→ **GIVEN DATA**:
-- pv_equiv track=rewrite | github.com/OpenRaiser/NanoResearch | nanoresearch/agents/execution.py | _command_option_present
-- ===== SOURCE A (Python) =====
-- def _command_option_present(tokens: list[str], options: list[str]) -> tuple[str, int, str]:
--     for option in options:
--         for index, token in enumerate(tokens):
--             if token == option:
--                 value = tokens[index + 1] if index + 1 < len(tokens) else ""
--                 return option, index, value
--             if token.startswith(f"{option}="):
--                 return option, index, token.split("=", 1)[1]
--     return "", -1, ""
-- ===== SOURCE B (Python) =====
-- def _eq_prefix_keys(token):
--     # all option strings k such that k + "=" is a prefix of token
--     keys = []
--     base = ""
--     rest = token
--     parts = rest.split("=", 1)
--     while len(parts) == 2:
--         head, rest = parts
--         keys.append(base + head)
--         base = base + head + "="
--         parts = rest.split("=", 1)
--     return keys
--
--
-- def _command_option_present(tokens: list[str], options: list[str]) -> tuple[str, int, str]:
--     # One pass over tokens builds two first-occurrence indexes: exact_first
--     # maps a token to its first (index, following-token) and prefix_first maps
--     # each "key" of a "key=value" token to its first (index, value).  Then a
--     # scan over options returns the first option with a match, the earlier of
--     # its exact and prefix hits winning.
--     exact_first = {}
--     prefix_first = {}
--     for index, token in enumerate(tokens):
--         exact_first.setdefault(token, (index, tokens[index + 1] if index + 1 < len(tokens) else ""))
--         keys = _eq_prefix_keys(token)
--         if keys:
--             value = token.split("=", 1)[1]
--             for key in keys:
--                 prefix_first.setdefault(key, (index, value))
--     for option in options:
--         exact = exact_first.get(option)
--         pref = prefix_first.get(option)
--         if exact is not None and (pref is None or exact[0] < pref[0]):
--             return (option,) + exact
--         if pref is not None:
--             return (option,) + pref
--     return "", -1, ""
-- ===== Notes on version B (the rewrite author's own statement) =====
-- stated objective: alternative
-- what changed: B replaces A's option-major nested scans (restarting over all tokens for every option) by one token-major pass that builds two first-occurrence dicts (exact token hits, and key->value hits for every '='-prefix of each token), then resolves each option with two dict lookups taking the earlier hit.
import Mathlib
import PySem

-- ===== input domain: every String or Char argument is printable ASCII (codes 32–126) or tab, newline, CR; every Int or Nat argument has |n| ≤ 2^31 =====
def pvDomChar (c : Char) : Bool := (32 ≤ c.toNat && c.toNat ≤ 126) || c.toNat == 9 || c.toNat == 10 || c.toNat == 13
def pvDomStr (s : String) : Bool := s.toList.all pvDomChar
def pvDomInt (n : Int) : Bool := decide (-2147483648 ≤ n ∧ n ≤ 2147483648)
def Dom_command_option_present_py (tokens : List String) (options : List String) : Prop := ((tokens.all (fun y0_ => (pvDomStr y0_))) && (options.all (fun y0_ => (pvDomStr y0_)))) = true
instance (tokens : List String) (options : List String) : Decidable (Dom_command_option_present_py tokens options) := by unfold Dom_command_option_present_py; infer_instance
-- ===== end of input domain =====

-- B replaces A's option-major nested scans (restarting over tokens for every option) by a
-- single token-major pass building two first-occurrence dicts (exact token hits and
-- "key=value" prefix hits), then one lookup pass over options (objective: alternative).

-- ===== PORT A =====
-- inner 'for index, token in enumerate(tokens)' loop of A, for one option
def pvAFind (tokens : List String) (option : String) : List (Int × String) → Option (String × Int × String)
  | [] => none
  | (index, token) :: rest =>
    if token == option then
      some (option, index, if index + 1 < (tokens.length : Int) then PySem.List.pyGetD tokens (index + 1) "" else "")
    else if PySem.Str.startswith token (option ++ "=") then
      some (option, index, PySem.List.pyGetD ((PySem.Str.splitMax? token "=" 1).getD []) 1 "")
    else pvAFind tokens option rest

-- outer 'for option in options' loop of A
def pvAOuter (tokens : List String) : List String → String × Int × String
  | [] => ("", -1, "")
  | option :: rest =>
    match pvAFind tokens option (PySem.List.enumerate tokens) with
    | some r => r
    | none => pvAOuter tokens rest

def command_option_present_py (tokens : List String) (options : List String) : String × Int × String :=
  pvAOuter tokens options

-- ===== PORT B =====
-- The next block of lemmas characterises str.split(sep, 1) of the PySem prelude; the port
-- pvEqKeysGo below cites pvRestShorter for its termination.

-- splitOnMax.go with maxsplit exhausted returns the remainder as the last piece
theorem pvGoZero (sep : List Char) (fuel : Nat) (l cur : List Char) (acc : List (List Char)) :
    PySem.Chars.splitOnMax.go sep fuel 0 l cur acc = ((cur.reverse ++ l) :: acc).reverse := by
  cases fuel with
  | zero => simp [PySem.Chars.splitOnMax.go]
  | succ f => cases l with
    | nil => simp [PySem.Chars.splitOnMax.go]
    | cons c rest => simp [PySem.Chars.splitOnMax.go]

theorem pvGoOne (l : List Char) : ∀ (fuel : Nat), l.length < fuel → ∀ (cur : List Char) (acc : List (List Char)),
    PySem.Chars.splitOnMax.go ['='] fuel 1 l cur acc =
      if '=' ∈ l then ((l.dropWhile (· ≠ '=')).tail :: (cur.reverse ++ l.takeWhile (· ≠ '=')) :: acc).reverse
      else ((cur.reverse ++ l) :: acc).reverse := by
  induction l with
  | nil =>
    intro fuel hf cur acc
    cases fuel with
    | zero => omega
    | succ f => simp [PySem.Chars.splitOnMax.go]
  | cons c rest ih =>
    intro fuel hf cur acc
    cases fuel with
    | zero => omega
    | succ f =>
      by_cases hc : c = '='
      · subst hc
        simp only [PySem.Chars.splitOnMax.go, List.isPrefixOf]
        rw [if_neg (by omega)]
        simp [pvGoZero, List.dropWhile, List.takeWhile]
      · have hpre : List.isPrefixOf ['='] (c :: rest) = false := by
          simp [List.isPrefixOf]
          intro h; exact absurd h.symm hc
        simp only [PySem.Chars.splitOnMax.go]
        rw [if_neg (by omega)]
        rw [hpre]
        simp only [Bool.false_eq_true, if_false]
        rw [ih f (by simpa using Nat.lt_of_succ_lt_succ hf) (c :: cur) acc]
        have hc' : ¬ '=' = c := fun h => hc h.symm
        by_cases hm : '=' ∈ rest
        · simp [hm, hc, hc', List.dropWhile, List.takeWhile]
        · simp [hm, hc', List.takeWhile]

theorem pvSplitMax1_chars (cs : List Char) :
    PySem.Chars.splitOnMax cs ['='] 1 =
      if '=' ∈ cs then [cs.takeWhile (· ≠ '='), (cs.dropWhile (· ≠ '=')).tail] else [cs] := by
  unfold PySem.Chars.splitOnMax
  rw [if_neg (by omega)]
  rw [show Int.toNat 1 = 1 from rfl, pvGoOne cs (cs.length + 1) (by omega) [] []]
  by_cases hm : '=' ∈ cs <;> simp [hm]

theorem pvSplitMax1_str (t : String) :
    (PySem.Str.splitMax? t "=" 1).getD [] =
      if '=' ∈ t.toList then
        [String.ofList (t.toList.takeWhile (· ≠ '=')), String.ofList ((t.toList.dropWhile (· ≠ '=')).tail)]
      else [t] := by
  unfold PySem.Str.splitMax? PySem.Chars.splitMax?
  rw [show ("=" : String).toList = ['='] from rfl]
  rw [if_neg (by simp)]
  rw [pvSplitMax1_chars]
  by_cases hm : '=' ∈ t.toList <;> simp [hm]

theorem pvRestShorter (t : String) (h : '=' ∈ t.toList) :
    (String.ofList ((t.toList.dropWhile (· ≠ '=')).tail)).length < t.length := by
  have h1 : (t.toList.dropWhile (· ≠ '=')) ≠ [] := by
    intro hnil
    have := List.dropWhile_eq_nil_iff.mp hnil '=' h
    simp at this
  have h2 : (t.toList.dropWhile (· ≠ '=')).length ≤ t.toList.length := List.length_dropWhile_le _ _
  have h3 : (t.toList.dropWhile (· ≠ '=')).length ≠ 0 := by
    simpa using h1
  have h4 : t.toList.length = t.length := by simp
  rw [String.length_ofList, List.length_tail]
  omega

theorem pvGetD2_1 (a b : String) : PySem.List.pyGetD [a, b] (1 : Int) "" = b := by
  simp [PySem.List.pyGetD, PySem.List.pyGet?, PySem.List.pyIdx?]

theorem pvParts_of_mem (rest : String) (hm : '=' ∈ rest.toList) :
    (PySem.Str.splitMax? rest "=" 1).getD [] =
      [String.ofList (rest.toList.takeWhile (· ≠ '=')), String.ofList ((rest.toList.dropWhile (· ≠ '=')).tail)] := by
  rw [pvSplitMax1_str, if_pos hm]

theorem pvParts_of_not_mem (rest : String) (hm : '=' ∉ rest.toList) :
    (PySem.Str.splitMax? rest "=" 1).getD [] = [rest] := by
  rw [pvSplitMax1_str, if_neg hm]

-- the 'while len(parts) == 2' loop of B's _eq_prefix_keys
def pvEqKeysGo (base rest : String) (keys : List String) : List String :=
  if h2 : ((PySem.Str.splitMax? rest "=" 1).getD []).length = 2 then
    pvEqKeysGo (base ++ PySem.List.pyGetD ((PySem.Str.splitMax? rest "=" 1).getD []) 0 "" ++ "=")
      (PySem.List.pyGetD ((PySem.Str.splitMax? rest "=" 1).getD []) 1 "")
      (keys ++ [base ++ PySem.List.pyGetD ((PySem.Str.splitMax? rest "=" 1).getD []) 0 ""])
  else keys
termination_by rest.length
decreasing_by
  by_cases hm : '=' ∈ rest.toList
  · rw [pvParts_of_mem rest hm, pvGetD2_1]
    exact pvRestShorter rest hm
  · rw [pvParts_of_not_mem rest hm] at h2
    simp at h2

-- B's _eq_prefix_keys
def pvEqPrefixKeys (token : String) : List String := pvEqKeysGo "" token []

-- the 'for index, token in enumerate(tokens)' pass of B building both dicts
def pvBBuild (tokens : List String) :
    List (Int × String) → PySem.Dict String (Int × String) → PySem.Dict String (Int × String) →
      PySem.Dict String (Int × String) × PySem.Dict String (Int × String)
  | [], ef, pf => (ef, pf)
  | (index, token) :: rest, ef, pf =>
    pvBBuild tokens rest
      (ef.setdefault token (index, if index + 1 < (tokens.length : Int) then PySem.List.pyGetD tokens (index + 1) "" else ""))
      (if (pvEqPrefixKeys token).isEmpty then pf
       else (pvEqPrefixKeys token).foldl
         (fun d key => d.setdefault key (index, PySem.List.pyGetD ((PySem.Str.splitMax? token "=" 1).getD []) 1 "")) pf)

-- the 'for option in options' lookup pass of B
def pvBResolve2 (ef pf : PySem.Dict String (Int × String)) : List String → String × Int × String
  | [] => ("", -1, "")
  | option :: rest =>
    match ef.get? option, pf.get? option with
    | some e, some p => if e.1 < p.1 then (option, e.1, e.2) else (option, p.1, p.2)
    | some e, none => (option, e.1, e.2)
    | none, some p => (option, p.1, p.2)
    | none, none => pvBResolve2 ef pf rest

→ **WHAT TO PRODUCE**:
In the entries above, the lines from the one bearing "some (option, index, if" up to and including the one bearing "-- The next" should be transcribed exactly; no other line is wanted.

→ **THE COMPLETED TASK**:
      some (option, index, if index + 1 < (tokens.length : Int) then PySem.List.pyGetD tokens (index + 1) "" else "")
    else if PySem.Str.startswith token (option ++ "=") then
      some (option, index, PySem.List.pyGetD ((PySem.Str.splitMax? token "=" 1).getD []) 1 "")
    else pvAFind tokens option rest

-- outer 'for option in options' loop of A
def pvAOuter (tokens : List String) : List String → String × Int × String
  | [] => ("", -1, "")
  | option :: rest =>
    match pvAFind tokens option (PySem.List.enumerate tokens) with
    | some r => r
    | none => pvAOuter tokens rest

def command_option_present_py (tokens : List String) (options : List String) : String × Int × String :=
  pvAOuter tokens options

-- ===== PORT B =====
-- The next block of lemmas characterises str.split(sep, 1) of the PySem prelude; the port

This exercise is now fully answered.